It's not easy being red (in a blue state)

Carla Axtman

(With a nod to Kermit)

My Republican friends (don't look so shocked, I have a good number of friends who affiliate with the GOP) have had a tough road in Oregon for years. It's seemed to me that as a group, they've been truly reticent to seriously reflect on why voters in our state tend to deny them statewide office, as well as their inability to gain traction, as a rule, in urban areas.

But now, it seems like at least some of them are getting serious.

James Owens, Huffington Post:

I think it is important to note that I am not a conservative voice for the freedom to marry and other LGBT causes because I think the issues need my help. I am a conservative voice for these issues because this party is in serious trouble. The freedom to marry will pass here in Oregon in 2014 and throughout the nation within the next five to 10 years, and it will pass with a very healthy majority. The GOP leadership will seemingly continue to be our roadblock, the stubborn elephant on the wrong side of a clear civil rights issue. Young conservatives like me will stop pounding on the doors of the RNC saying, "Let us in! We're the future of the party, and we want to help!" No, we will slowly walk away from what was supposed to save us from being the bankrupted generations that we will now become. And why? Because the far-right relics refuse to get out of the way.

Dear GOP leaders, it is time to step aside. You have clearly demonstrated that you will continue to reflect the views of the old and reject the concerns of the young. Unless you read your own memo and start taking notice that things are rapidly changing, and changing for the better, you will kill the only chance that young conservatives have at inheriting a formidable party.

Owens is in a tough spot. I would imagine he's a Republican because he generally believes in the party's stalwart stance on shrinking government, low taxes and perhaps even some other social issues. But it's pretty clear that the drivers in his party aren't ready to have the wheel of power wrestled away, and according to him, any articulated changes by the GOP on this issue are little more than window dressing:

Prior to last month, I believed that the Oregon GOP leadership was standing in the way of positive movement that would align with the RNC's new "Growth and Opportunity Project," because their archaic positions (and language) stymy the party's overall ability to reposition itself. But since the meeting of the RNC in April, I now realize that the so-called autopsy wasn't meant to change policy at all but was an exercise in repackaging an already damaged brand. And if that isn't bad enough, they have their state organizations out there setting unrealistic, and frankly absurd, goals. Chairwoman Gallagher set a goal of 200,000 additional new Republican voter registrations in Oregon over the next two years. Since November 2012 the number of registered Republicans in Oregon has declined by over 5,300 people. People aren't walking away from the party; they are running. The only way to reach the 200,000 growth number is through magic.

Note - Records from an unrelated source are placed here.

-- pv_equiv track=rewrite | github.com/DartFrogTek/PCIe-PCI-ISA | AT24C02_Programmer/IT8888F_ConfigTool.py | configure_bios_segments
-- ===== SOURCE A (Python) =====
-- from typing import Dict, List, Tuple
--
-- REGISTERS = {
--     # Device/Vendor ID (Read-Only)
--     "DEV_VENDOR_ID": 0x00,
--     # Status/Command
--     "STATUS_CMD": 0x04,
--     # Class Code/Revision ID (Read-Only)
--     "CLASS_REVISION": 0x08,
--     # Header Type/MLT/Cache Line Size
--     "HEADER_MLT_CLS": 0x0C,
--     # Subsystem Device/Vendor ID
--     "SUBSYS_ID": 0x2C,
--     # DDMA Slave Channels 0-1
--     "DDMA_CH0_CH1": 0x40,
--     # DDMA Slave Channels 2-3
--     "DDMA_CH2_CH3": 0x44,
--     # DDMA Slave Channel 5/DMA Type-F/PPD
--     "DDMA_CH5_TYPE_F_PPD": 0x48,
--     # DDMA Slave Channels 6-7
--     "DDMA_CH6_CH7": 0x4C,
--     # ROM/ISA Spaces and Timing Control
--     "ISA_SPACES_TIMING": 0x50,
--     # Retry/Discard Timers, Misc Control
--     "TIMERS_MISC_CTRL": 0x54,
--     # Positively Decoded I/O Spaces 0-5
--     "IO_SPACE_0": 0x58,
--     "IO_SPACE_1": 0x5C,
--     "IO_SPACE_2": 0x60,
--     "IO_SPACE_3": 0x64,
--     "IO_SPACE_4": 0x68,
--     "IO_SPACE_5": 0x6C,
--     # Positively Decoded Memory Spaces 0-3
--     "MEM_SPACE_0": 0x70,
--     "MEM_SPACE_1": 0x74,
--     "MEM_SPACE_2": 0x78,
--     "MEM_SPACE_3": 0x7C,
-- }
--
-- DEFAULT_CONFIG = {
--     # Enable subtractive decode and delayed transaction
--     "ISA_SPACES_TIMING": 0x00000003,
--     # Enable DDMA-Concurrent, ISA Bus Refresh, Force PCI clock
--     "TIMERS_MISC_CTRL": 0x8C000000,
-- }
--
-- def configure_bios_segments(segments: List[str]) -> Tuple[int, int]:
--     """Configure ROM decoding for BIOS segments"""
--     # Start with current value or default
--     value = DEFAULT_CONFIG.get("ISA_SPACES_TIMING", 0)
--
--     # Extract the upper byte for ROM decoding
--     rom_decode = (value >> 24) & 0xFF
--
--     # Set the write protect bit by default
--     rom_decode |= (1 << 0)  # Bit 24 of the register
--
--     if "all" in segments:
--         segments = ["C", "D", "E", "F"]
--
--     for segment in segments:
--         if segment == "C":
--             # Enable C0000-C7FFF and C8000-CFFFF
--             rom_decode |= (1 << 1) | (1 << 2)
--         elif segment == "D":
--             # Enable D0000-DFFFF
--             rom_decode |= (1 << 3)
--         elif segment == "E":
--             # Enable E0000-EFFFF
--             rom_decode |= (1 << 4)
--         elif segment == "F":
--             # For F segment, we need to set bit 3 in the second byte
--             # This will positively decode F segment with fast DEVSEL#
--             value |= (1 << 3)
--
--     # Update the ROM decode bits
--     value = (value & 0x00FFFFFF) | (rom_decode << 24)
--
--     return REGISTERS["ISA_SPACES_TIMING"], value
-- ===== SOURCE B (Python) =====
-- # B: instead of scanning the input with an if/elif chain, iterate over the fixed
-- # segment->mask table and the 'F' flag with membership tests on the effective list.
--
-- ISA_SPACES_TIMING = 0x50          # REGISTERS["ISA_SPACES_TIMING"]
-- DEFAULT_VALUE = 0x00000003        # DEFAULT_CONFIG["ISA_SPACES_TIMING"]
-- SEGMENT_MASKS = (("C", 0b00000110), ("D", 0b00001000), ("E", 0b00010000))
--
-- def configure_bios_segments(segments):
--     eff = ("C", "D", "E", "F") if "all" in segments else segments
--     rom_decode = ((DEFAULT_VALUE >> 24) & 0xFF) | 0x01   # write-protect bit
--     for seg, mask in SEGMENT_MASKS:
--         if seg in eff:
--             rom_decode |= mask
--     value = DEFAULT_VALUE | (0x08 if "F" in eff else 0)
--     return ISA_SPACES_TIMING, (value & 0x00FFFFFF) | (rom_decode << 24)
-- ===== Notes on version B (the rewrite author's own statement) =====
-- stated objective: idiomatic
-- what changed: A scans the input list with an if/elif chain over segment names; B inverts the traversal axis: it iterates over a fixed segment->mask table (and a separate 'F' flag) using membership tests on the effective segment list, OR-ing each mask at most once.
import Mathlib
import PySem

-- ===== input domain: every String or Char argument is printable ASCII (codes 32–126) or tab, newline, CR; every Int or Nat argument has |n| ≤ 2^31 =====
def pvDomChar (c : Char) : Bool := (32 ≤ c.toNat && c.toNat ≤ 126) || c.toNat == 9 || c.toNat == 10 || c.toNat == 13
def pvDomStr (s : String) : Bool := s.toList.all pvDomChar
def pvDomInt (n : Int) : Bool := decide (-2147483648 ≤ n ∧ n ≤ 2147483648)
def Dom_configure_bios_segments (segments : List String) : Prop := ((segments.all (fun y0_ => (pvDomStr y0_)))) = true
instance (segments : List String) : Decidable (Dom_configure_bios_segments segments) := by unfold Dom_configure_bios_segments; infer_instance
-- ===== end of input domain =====

-- B replaces A's if/elif scan of the input list by membership tests against a fixed
-- segment->mask table (idiomatic decomposition; same cost, no speed claim).


-- ===== PORT A =====
def REGISTERS : PySem.Dict String Int :=
  PySem.Dict.ofList [("DEV_VENDOR_ID", 0x00), ("STATUS_CMD", 0x04), ("CLASS_REVISION", 0x08),
   ("HEADER_MLT_CLS", 0x0C), ("SUBSYS_ID", 0x2C), ("DDMA_CH0_CH1", 0x40),
   ("DDMA_CH2_CH3", 0x44), ("DDMA_CH5_TYPE_F_PPD", 0x48), ("DDMA_CH6_CH7", 0x4C),
   ("ISA_SPACES_TIMING", 0x50), ("TIMERS_MISC_CTRL", 0x54),
   ("IO_SPACE_0", 0x58), ("IO_SPACE_1", 0x5C), ("IO_SPACE_2", 0x60),
   ("IO_SPACE_3", 0x64), ("IO_SPACE_4", 0x68), ("IO_SPACE_5", 0x6C),
   ("MEM_SPACE_0", 0x70), ("MEM_SPACE_1", 0x74), ("MEM_SPACE_2", 0x78),
   ("MEM_SPACE_3", 0x7C)]

def DEFAULT_CONFIG : PySem.Dict String Int :=
  PySem.Dict.ofList [("ISA_SPACES_TIMING", 0x00000003), ("TIMERS_MISC_CTRL", 0x8C000000)]

-- one step of A's if/elif chain over the state (rom_decode, value)
def pvALoop (st : Int × Int) (segment : String) : Int × Int :=
  if segment == "C" then (PySem.Int.bor st.1 (PySem.Int.bor (1 <<< 1) (1 <<< 2)), st.2)
  else if segment == "D" then (PySem.Int.bor st.1 (1 <<< 3), st.2)
  else if segment == "E" then (PySem.Int.bor st.1 (1 <<< 4), st.2)
  else if segment == "F" then (st.1, PySem.Int.bor st.2 (1 <<< 3))
  else st

def configure_bios_segments (segments : List String) : Int × Int :=
  let value : Int := PySem.Dict.getD DEFAULT_CONFIG "ISA_SPACES_TIMING" 0
  let rom_decode : Int := PySem.Int.band (value >>> 24) 0xFF
  let rom_decode := PySem.Int.bor rom_decode (1 <<< 0)
  let segments := if segments.contains "all" then ["C", "D", "E", "F"] else segments
  let st := segments.foldl pvALoop (rom_decode, value)
  -- REGISTERS["ISA_SPACES_TIMING"]: the key is present in the literal dict, so getD is exact
  (PySem.Dict.getD REGISTERS "ISA_SPACES_TIMING" 0,
   PySem.Int.bor (PySem.Int.band st.2 0x00FFFFFF) (st.1 <<< 24))

-- ===== PORT B =====
def ISA_SPACES_TIMING : Int := 0x50
def DEFAULT_VALUE : Int := 0x00000003
def SEGMENT_MASKS : List (String × Int) := [("C", 6), ("D", 8), ("E", 16)]

def configure_bios_segments_alt (segments : List String) : Int × Int :=
  let eff := if segments.contains "all" then ["C", "D", "E", "F"] else segments
  let rom_decode : Int := PySem.Int.bor (PySem.Int.band (DEFAULT_VALUE >>> 24) 0xFF) 0x01
  let rom_decode := SEGMENT_MASKS.foldl
    (fun rd p => if eff.contains p.1 then PySem.Int.bor rd p.2 else rd) rom_decode
  let value : Int := PySem.Int.bor DEFAULT_VALUE (if eff.contains "F" then 0x08 else 0)
  (ISA_SPACES_TIMING, PySem.Int.bor (PySem.Int.band value 0x00FFFFFF) (rom_decode <<< 24))

-- ===== PRECONDITION & SPEC =====
def Spec_configure_bios_segments (segments : List String) (out : Int × Int) : Prop := out = configure_bios_segments_alt segments
instance (segments : List String) (out : Int × Int) : Decidable (Spec_configure_bios_segments segments out) := by unfold Spec_configure_bios_segments; infer_instance

-- ===== CLAIM (what is proved, stated in full; the proofs are below) =====
def Claim_equal_configure_bios_segments : Prop := ∀ (segments : List String), Dom_configure_bios_segments segments → Spec_configure_bios_segments segments (configure_bios_segments segments)

-- ===== LEMMAS AND PROOFS =====

-- A's fold state as a function of which of the four segments have been seen
def pvState (c d e f : Bool) : Int × Int :=
  (PySem.Int.bor (PySem.Int.bor (PySem.Int.bor 1 (if c then 6 else 0)) (if d then 8 else 0))
     (if e then 16 else 0),
   PySem.Int.bor 3 (if f then 8 else 0))

theorem pvALoop_state (c d e f : Bool) (s : String) :
    pvALoop (pvState c d e f) s
      = pvState (c || (s == "C")) (d || (s == "D")) (e || (s == "E")) (f || (s == "F")) := by
  by_cases h1 : s = "C"
  · subst h1; cases c <;> cases d <;> cases e <;> cases f <;> decide
  · by_cases h2 : s = "D"
    · subst h2; cases c <;> cases d <;> cases e <;> cases f <;> decide
    · by_cases h3 : s = "E"
      · subst h3; cases c <;> cases d <;> cases e <;> cases f <;> decide
      · by_cases h4 : s = "F"
        · subst h4; cases c <;> cases d <;> cases e <;> cases f <;> decide
        · simp [pvALoop, pvState, h1, h2, h3, h4]

theorem pvALoop_foldl (segs : List String) (c d e f : Bool) :
    segs.foldl pvALoop (pvState c d e f)
      = pvState (c || segs.contains "C") (d || segs.contains "D")
          (e || segs.contains "E") (f || segs.contains "F") := by
  induction segs generalizing c d e f with
  | nil => simp
  | cons s t ih =>
    simp only [List.foldl_cons, pvALoop_state, ih, List.contains_cons]
    simp [Bool.or_assoc, BEq.comm]

theorem configure_eq (segments : List String) :
    configure_bios_segments segments = configure_bios_segments_alt segments := by
  unfold configure_bios_segments configure_bios_segments_alt
  by_cases hall : segments.contains "all"
  · simp only [hall, if_true]; decide
  · simp only [hall, if_false, Bool.false_eq_true]
    rw [show (PySem.Dict.getD DEFAULT_CONFIG "ISA_SPACES_TIMING" 0) = (3 : Int) from by decide]
    have := pvALoop_foldl segments false false false false
    simp only [Bool.false_or] at this
    rw [show ((PySem.Int.bor (PySem.Int.band ((3:Int) >>> 24) 0xFF) (1 <<< 0)), (3:Int))
          = pvState false false false false from by decide, this]
    by_cases hC : "C" ∈ segments <;> by_cases hD : "D" ∈ segments <;>
      by_cases hE : "E" ∈ segments <;> by_cases hF : "F" ∈ segments <;>
      simp [pvState, SEGMENT_MASKS, List.foldl, ISA_SPACES_TIMING, DEFAULT_VALUE,
        hC, hD, hE, hF] <;> decide

-- ===== VERDICT (by name: the statement is the Claim_ definition above) =====
theorem configure_bios_segments_spec : Claim_equal_configure_bios_segments := by
  intro segments _
  unfold Spec_configure_bios_segments
  exact configure_eq segments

I feel for ya, man. That's gotta suck. And from out here in the cheap seats it sure looks like change isn't coming soon.

Or at least, it's going to be tough.

Then you've got this guy, jumping down Congressman Greg Walden's throat for sticking his finger in the wind against cutting social security:

This could be viewed as just another example of Representative Walden’s penchant for being a big-spending Republican. (He has a lifetime score of just 62 percent from the anti-spending Club for Growth.) Or perhaps it was just reflexive and mindless partisanship. Anything President Obama proposes, Republicans must oppose (and vice versa, of course).

But in many ways, Walden’s remarks illustrate a problem with the current Republican party as a whole. Too many Republicans don’t really want to cut spending — or, at least, not spending that benefits their own constituencies.

Tanner's not the only one, either. Walden's been pilloried throughout the rightspeakosphere for daring to talk about it. And please, when was the last time Tanner spent any real time in Oregon, if at all? What does he know about our "constituencies" and what we want? Please.

This crew makes it very hard to be the one that steps out of line, and they've got a (literal) choke hold on the Republican Party. Oregon's GOP is no exception.

And back to Owens a moment: he's right. Marriage equality is coming to Oregon. If the elephants choose to road block it, the steamroll may push out what little air is left in them. And that's not a good thing for Oregon. A healthy opposition is important in a free society, even if we don't like it when it's happening.